Problem details = Starting at the line containing "let res' := res ++ [q.1]" and ending at the line containing "dicts with an", print every line of the material below exactly, both ends included, and stop there.
——
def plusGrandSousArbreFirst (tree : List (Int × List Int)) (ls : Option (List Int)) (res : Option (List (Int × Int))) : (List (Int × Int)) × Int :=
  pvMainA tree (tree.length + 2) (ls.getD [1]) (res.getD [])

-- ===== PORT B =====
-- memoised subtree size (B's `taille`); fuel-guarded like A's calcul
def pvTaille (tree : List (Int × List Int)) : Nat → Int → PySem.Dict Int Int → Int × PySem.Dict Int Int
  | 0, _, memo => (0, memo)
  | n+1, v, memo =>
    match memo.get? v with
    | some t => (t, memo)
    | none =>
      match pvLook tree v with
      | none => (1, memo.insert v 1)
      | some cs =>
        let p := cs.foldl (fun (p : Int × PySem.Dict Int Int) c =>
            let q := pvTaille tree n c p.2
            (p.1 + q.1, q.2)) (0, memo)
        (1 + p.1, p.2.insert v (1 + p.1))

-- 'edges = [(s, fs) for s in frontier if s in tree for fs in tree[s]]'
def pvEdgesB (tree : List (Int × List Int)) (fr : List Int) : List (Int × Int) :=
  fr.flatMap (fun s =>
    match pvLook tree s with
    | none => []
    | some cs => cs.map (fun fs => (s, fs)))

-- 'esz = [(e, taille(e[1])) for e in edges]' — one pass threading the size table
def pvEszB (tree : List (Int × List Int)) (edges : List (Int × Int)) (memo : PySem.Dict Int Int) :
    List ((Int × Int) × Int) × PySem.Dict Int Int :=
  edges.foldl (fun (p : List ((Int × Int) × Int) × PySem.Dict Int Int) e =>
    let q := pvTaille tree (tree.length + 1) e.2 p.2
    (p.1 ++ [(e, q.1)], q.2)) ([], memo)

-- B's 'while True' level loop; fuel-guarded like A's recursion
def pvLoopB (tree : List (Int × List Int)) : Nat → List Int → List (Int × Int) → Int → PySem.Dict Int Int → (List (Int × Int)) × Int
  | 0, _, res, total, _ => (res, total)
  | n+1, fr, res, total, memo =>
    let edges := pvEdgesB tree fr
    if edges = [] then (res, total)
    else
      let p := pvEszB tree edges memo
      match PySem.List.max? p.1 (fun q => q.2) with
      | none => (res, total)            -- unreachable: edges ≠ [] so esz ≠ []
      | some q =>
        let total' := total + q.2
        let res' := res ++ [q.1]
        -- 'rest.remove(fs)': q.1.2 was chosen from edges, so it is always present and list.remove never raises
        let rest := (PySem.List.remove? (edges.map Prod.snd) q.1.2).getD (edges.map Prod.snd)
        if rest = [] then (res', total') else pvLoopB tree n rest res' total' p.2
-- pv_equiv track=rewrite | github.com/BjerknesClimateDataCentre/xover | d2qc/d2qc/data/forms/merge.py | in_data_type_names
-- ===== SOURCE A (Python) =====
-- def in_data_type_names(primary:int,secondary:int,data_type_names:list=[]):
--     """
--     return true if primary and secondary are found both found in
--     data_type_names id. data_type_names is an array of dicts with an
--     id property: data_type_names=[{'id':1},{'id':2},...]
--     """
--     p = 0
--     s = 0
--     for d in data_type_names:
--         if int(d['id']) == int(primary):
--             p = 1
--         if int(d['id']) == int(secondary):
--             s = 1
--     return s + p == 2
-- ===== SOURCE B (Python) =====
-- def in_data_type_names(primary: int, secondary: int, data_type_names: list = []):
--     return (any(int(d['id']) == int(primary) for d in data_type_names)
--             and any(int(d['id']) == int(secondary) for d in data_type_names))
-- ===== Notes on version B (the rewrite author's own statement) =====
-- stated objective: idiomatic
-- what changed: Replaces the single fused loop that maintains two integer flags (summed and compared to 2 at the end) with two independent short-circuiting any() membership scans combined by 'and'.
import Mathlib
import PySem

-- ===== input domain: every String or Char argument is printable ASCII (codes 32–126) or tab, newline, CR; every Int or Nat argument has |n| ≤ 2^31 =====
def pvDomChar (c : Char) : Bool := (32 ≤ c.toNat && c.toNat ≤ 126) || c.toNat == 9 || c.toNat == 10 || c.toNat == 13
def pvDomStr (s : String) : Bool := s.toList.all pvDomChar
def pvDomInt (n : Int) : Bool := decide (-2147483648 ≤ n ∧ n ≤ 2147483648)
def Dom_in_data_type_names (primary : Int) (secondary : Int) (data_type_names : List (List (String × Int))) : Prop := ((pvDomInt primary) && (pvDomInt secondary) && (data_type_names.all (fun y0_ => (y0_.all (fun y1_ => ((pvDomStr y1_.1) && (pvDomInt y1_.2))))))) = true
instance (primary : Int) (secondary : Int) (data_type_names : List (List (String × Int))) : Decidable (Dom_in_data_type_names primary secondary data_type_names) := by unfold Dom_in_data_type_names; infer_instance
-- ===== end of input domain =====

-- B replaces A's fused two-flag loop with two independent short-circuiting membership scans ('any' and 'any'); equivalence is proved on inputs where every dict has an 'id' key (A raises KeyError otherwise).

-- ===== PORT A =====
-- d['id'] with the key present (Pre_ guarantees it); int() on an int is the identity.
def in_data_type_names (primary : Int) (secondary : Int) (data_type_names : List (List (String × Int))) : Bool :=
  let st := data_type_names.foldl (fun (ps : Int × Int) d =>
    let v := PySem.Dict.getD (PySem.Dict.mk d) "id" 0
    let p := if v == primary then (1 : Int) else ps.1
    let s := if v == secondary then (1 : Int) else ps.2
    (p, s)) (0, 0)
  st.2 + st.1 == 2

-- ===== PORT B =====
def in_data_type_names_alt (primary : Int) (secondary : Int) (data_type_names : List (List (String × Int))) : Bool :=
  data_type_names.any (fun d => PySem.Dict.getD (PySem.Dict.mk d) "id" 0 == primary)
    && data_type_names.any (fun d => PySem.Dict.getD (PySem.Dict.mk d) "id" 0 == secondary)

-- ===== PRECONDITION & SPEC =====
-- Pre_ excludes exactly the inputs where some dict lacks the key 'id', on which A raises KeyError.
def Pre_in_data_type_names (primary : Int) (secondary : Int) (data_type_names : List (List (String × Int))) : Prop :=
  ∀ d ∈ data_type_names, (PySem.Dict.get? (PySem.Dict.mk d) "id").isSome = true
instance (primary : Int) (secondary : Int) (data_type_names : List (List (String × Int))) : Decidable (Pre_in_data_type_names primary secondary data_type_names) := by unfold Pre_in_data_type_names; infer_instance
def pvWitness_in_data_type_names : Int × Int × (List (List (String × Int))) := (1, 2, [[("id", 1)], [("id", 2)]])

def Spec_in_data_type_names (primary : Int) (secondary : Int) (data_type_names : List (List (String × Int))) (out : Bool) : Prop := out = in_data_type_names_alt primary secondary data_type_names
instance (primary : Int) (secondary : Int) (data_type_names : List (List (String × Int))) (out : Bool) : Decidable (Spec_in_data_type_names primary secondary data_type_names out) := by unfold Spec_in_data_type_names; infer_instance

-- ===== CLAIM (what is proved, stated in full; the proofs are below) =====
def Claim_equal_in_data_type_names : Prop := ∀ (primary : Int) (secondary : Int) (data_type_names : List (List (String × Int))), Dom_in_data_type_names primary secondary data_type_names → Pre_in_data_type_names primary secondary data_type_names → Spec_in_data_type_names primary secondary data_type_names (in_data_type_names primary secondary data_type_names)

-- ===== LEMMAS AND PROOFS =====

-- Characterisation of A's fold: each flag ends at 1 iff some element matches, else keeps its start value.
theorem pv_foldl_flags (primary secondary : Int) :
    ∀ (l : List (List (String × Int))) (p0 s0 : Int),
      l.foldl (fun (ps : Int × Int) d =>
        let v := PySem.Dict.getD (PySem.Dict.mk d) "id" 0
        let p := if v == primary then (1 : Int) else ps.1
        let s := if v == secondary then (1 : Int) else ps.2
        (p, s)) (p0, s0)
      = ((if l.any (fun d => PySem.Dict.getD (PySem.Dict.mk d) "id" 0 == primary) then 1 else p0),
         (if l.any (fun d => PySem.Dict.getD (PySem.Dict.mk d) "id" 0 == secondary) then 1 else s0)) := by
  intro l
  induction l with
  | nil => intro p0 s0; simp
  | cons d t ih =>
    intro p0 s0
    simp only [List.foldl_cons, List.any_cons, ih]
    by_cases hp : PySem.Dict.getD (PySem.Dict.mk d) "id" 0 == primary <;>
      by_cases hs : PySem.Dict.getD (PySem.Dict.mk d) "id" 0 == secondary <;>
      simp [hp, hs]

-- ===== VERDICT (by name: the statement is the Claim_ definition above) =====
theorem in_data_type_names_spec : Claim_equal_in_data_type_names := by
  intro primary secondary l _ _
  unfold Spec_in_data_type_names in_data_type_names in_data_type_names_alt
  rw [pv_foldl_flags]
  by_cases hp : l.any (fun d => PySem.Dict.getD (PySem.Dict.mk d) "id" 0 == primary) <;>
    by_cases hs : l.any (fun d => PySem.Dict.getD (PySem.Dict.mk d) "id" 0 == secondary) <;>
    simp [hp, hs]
——
Exercise answer =
        let res' := res ++ [q.1]
        -- 'rest.remove(fs)': q.1.2 was chosen from edges, so it is always present and list.remove never raises
        let rest := (PySem.List.remove? (edges.map Prod.snd) q.1.2).getD (edges.map Prod.snd)
        if rest = [] then (res', total') else pvLoopB tree n rest res' total' p.2
-- pv_equiv track=rewrite | github.com/BjerknesClimateDataCentre/xover | d2qc/d2qc/data/forms/merge.py | in_data_type_names
-- ===== SOURCE A (Python) =====
-- def in_data_type_names(primary:int,secondary:int,data_type_names:list=[]):
--     """
--     return true if primary and secondary are found both found in
--     data_type_names id. data_type_names is an array of dicts with an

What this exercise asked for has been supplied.